What is required:
The answer must consist of every line below that contains the word "exact".

Record excerpts:
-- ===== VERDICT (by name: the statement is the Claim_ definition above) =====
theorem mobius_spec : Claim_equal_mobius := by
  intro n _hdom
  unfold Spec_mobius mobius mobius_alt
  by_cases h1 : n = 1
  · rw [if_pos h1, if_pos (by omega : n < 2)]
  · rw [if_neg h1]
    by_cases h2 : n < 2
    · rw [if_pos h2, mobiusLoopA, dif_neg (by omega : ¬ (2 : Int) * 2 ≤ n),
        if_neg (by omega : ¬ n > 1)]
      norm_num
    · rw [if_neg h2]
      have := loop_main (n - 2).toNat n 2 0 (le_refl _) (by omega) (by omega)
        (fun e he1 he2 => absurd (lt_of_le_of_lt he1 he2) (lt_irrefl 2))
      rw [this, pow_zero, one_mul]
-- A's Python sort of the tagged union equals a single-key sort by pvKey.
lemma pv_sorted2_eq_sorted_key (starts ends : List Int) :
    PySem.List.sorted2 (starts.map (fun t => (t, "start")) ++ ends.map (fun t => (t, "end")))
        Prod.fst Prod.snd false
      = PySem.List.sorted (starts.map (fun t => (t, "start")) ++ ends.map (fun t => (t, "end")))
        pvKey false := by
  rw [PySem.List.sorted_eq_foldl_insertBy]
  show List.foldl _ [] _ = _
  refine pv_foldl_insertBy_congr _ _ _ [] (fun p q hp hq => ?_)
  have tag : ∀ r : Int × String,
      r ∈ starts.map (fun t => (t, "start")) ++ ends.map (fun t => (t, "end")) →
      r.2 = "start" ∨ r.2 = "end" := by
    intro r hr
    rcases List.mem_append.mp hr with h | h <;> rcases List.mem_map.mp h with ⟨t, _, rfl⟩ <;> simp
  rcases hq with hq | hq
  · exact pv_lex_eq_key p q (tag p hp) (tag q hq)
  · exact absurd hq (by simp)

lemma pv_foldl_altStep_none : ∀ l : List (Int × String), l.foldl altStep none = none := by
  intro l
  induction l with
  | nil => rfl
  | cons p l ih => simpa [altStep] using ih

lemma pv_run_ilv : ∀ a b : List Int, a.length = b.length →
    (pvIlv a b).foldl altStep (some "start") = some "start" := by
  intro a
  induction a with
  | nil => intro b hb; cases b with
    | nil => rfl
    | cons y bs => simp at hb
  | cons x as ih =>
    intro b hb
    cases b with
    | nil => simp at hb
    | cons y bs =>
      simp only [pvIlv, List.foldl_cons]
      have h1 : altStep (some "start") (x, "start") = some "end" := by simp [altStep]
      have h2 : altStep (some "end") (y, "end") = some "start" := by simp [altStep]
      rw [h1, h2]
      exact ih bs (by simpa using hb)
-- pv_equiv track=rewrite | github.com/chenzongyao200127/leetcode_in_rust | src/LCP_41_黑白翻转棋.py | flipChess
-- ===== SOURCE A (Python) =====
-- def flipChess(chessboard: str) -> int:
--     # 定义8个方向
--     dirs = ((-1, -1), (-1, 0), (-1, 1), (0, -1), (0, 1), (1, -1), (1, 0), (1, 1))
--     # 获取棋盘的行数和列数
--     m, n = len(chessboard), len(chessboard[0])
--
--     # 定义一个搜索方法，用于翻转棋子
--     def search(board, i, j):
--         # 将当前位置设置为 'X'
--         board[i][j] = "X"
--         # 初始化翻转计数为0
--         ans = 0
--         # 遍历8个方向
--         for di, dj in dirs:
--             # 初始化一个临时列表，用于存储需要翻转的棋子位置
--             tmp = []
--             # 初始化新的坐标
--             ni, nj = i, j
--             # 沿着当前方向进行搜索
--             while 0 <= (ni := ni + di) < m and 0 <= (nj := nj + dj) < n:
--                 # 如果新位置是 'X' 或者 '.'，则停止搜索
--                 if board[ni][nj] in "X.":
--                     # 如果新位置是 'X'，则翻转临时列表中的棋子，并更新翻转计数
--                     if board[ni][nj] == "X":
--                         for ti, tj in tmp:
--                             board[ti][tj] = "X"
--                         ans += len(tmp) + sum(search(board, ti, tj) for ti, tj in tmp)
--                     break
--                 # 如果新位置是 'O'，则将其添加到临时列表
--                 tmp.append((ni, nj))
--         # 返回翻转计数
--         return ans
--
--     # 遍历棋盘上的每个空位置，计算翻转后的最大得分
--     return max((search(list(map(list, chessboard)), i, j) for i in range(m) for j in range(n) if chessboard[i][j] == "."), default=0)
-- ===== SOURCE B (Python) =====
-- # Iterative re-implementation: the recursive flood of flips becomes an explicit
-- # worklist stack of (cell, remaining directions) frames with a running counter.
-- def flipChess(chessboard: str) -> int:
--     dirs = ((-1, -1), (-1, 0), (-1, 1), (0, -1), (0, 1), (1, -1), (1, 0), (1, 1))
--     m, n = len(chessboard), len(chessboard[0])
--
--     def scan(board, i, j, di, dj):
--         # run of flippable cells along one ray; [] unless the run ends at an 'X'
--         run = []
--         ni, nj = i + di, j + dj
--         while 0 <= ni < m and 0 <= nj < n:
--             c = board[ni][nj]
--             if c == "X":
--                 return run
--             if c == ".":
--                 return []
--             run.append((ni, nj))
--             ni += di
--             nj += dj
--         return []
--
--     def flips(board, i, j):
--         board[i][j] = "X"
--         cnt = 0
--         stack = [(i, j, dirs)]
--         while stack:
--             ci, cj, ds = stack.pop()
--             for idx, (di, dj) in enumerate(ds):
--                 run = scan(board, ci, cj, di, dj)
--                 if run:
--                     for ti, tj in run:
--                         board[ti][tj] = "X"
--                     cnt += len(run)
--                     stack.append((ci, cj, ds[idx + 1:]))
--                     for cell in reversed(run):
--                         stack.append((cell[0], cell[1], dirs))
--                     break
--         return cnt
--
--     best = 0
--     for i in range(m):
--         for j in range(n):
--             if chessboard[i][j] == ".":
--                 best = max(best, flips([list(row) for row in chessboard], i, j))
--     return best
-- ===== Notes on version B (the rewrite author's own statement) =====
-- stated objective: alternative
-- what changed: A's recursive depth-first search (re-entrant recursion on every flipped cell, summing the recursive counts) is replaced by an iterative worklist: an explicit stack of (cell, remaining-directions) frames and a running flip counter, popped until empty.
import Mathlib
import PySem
==
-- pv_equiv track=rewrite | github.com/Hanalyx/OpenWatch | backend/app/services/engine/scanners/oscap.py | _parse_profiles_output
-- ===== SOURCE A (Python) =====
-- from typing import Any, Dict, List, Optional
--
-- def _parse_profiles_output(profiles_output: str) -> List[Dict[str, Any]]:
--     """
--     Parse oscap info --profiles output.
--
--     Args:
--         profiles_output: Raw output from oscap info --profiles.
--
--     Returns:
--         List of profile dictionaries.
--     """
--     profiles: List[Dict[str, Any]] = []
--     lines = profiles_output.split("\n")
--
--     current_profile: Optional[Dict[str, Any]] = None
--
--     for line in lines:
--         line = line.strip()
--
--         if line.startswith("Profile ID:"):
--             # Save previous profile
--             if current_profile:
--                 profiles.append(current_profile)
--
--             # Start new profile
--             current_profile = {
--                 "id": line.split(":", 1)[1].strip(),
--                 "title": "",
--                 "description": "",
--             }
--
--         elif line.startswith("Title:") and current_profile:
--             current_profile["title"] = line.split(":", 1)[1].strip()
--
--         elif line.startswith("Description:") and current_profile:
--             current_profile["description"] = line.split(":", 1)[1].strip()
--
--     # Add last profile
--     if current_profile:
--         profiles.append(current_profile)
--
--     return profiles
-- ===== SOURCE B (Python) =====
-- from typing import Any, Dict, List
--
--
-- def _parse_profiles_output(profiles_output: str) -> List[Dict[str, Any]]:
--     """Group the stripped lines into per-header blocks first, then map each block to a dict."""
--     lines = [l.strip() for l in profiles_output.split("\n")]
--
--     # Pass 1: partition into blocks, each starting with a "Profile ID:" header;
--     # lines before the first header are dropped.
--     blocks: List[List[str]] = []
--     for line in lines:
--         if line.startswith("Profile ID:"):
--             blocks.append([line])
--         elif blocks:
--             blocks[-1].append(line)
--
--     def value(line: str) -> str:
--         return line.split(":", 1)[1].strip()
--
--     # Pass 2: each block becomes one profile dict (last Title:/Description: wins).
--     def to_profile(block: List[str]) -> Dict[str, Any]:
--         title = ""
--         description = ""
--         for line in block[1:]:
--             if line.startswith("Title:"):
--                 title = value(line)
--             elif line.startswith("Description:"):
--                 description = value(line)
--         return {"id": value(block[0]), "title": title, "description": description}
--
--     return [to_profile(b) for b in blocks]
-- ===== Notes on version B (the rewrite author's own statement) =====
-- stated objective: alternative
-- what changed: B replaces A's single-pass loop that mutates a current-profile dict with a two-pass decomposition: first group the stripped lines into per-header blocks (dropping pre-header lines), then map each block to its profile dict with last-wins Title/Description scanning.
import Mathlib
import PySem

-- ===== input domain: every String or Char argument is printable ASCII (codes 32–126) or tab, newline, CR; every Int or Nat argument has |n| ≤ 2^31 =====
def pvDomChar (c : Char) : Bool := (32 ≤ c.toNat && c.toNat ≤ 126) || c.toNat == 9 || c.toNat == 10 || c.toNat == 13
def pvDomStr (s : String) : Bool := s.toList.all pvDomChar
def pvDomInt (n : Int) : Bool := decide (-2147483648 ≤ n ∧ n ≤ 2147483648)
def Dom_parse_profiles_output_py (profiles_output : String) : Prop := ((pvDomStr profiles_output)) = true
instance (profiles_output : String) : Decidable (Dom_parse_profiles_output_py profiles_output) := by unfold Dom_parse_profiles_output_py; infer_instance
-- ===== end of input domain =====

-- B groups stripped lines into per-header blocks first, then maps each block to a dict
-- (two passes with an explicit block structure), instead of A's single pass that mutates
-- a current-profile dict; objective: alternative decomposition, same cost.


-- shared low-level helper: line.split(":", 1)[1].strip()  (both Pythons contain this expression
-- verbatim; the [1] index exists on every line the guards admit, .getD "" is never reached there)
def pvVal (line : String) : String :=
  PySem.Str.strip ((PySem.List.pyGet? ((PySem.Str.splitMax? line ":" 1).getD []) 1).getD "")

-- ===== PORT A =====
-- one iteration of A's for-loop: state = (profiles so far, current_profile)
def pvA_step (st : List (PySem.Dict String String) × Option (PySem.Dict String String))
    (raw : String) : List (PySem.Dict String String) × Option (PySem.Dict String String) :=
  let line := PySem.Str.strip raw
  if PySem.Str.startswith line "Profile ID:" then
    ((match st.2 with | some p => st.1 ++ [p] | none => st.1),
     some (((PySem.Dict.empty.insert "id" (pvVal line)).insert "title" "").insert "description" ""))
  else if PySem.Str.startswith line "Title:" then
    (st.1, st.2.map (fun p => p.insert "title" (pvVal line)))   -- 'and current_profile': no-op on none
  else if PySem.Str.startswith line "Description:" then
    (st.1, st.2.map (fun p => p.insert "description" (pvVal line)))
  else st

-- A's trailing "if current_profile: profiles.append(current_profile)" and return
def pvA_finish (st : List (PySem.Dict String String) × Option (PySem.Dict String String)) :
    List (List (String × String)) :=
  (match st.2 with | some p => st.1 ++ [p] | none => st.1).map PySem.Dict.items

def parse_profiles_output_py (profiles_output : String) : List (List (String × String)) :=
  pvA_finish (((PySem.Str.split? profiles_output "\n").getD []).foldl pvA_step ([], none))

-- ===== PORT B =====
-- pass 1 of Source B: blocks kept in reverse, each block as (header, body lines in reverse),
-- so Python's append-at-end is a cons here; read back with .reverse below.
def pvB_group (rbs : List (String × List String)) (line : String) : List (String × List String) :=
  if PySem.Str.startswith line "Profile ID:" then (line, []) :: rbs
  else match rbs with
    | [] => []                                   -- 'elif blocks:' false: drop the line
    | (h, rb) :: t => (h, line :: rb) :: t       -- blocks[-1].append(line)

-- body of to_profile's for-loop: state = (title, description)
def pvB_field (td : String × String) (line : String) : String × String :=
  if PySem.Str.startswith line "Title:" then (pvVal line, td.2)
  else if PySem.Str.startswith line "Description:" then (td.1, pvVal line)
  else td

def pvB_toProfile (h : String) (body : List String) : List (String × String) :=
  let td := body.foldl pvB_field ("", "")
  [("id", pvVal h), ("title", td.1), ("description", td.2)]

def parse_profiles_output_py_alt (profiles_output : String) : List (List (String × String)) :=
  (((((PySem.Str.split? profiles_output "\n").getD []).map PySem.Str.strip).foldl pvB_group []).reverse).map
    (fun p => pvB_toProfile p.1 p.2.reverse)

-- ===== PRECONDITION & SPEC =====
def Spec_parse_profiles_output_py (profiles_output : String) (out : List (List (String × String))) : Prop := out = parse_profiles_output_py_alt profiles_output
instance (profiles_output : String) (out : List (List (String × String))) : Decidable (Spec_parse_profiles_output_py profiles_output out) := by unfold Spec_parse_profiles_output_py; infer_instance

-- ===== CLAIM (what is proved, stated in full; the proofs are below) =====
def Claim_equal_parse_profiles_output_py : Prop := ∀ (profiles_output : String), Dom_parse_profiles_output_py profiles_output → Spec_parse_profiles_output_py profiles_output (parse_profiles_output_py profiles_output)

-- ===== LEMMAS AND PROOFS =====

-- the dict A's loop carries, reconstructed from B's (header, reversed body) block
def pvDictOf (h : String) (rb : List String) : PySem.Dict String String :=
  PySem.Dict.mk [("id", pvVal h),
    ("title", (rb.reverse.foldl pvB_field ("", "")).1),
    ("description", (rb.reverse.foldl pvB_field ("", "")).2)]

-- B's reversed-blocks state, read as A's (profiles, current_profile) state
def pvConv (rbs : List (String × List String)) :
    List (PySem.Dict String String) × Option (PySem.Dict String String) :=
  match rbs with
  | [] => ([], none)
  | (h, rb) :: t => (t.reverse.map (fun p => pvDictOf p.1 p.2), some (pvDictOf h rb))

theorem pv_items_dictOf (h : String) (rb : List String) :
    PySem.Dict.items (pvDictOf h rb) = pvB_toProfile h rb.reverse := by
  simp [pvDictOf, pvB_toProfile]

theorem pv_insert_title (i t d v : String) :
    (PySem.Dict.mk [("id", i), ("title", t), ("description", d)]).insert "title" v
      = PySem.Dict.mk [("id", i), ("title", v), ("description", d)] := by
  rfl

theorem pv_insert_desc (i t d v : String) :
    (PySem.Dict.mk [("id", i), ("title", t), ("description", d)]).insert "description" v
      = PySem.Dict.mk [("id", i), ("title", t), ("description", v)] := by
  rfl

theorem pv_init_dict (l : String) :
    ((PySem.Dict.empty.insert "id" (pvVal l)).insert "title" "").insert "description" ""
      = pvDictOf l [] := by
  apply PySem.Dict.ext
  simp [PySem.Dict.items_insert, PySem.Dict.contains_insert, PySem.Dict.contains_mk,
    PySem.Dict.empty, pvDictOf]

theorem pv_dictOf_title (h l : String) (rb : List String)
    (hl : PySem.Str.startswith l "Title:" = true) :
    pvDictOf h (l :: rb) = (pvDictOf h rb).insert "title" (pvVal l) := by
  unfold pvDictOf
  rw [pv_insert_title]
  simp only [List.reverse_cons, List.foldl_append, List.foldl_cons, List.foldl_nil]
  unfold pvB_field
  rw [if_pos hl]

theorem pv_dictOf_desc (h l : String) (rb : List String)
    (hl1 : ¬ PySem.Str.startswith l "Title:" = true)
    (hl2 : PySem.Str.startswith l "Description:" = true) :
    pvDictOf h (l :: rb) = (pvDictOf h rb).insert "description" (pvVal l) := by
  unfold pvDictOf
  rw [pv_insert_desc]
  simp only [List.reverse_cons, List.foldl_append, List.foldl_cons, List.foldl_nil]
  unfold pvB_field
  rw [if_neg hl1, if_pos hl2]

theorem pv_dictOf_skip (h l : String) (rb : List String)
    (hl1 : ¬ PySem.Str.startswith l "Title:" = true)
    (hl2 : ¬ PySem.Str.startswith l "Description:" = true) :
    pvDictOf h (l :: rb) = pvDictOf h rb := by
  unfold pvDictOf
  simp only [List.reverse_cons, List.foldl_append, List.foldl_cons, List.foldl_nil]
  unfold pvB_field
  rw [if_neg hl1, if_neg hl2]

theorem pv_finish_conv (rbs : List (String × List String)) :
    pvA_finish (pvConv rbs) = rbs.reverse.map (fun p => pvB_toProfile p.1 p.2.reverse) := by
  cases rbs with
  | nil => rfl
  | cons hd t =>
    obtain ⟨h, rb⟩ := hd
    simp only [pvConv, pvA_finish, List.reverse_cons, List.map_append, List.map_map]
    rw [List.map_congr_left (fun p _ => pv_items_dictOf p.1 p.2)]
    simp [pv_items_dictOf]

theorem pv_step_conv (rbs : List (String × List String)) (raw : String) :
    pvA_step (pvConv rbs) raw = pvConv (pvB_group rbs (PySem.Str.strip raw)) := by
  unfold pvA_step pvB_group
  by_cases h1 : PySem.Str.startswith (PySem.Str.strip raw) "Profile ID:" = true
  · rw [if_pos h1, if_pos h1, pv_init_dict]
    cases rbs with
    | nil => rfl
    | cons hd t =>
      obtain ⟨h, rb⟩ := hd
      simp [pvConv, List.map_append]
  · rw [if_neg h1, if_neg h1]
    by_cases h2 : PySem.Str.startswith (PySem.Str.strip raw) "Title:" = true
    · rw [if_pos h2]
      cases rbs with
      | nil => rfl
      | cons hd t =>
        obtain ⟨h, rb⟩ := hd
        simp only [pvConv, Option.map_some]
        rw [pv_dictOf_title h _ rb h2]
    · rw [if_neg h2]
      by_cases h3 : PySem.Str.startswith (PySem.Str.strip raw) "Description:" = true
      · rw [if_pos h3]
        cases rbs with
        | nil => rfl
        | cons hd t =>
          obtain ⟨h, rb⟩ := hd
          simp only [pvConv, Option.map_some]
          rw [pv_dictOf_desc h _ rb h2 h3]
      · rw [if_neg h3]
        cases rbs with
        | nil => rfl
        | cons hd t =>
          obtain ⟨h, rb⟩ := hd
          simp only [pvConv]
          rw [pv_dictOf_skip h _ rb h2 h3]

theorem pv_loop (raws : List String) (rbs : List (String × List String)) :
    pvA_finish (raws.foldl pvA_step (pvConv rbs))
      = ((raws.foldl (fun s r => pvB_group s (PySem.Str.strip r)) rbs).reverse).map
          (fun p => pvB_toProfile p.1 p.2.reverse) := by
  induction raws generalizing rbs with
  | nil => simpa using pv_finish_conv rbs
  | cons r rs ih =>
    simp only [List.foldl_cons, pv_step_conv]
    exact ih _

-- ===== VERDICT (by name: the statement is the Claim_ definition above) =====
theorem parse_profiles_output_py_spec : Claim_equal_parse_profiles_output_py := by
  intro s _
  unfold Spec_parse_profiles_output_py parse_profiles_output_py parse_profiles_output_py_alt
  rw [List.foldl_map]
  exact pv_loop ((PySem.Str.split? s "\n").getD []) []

Exercise output:
  · exact pv_lex_eq_key p q (tag p hp) (tag q hq)
  · exact absurd hq (by simp)
      exact ih bs (by simpa using hb)
    exact ih _
  exact pv_loop ((PySem.Str.split? s "\n").getD []) []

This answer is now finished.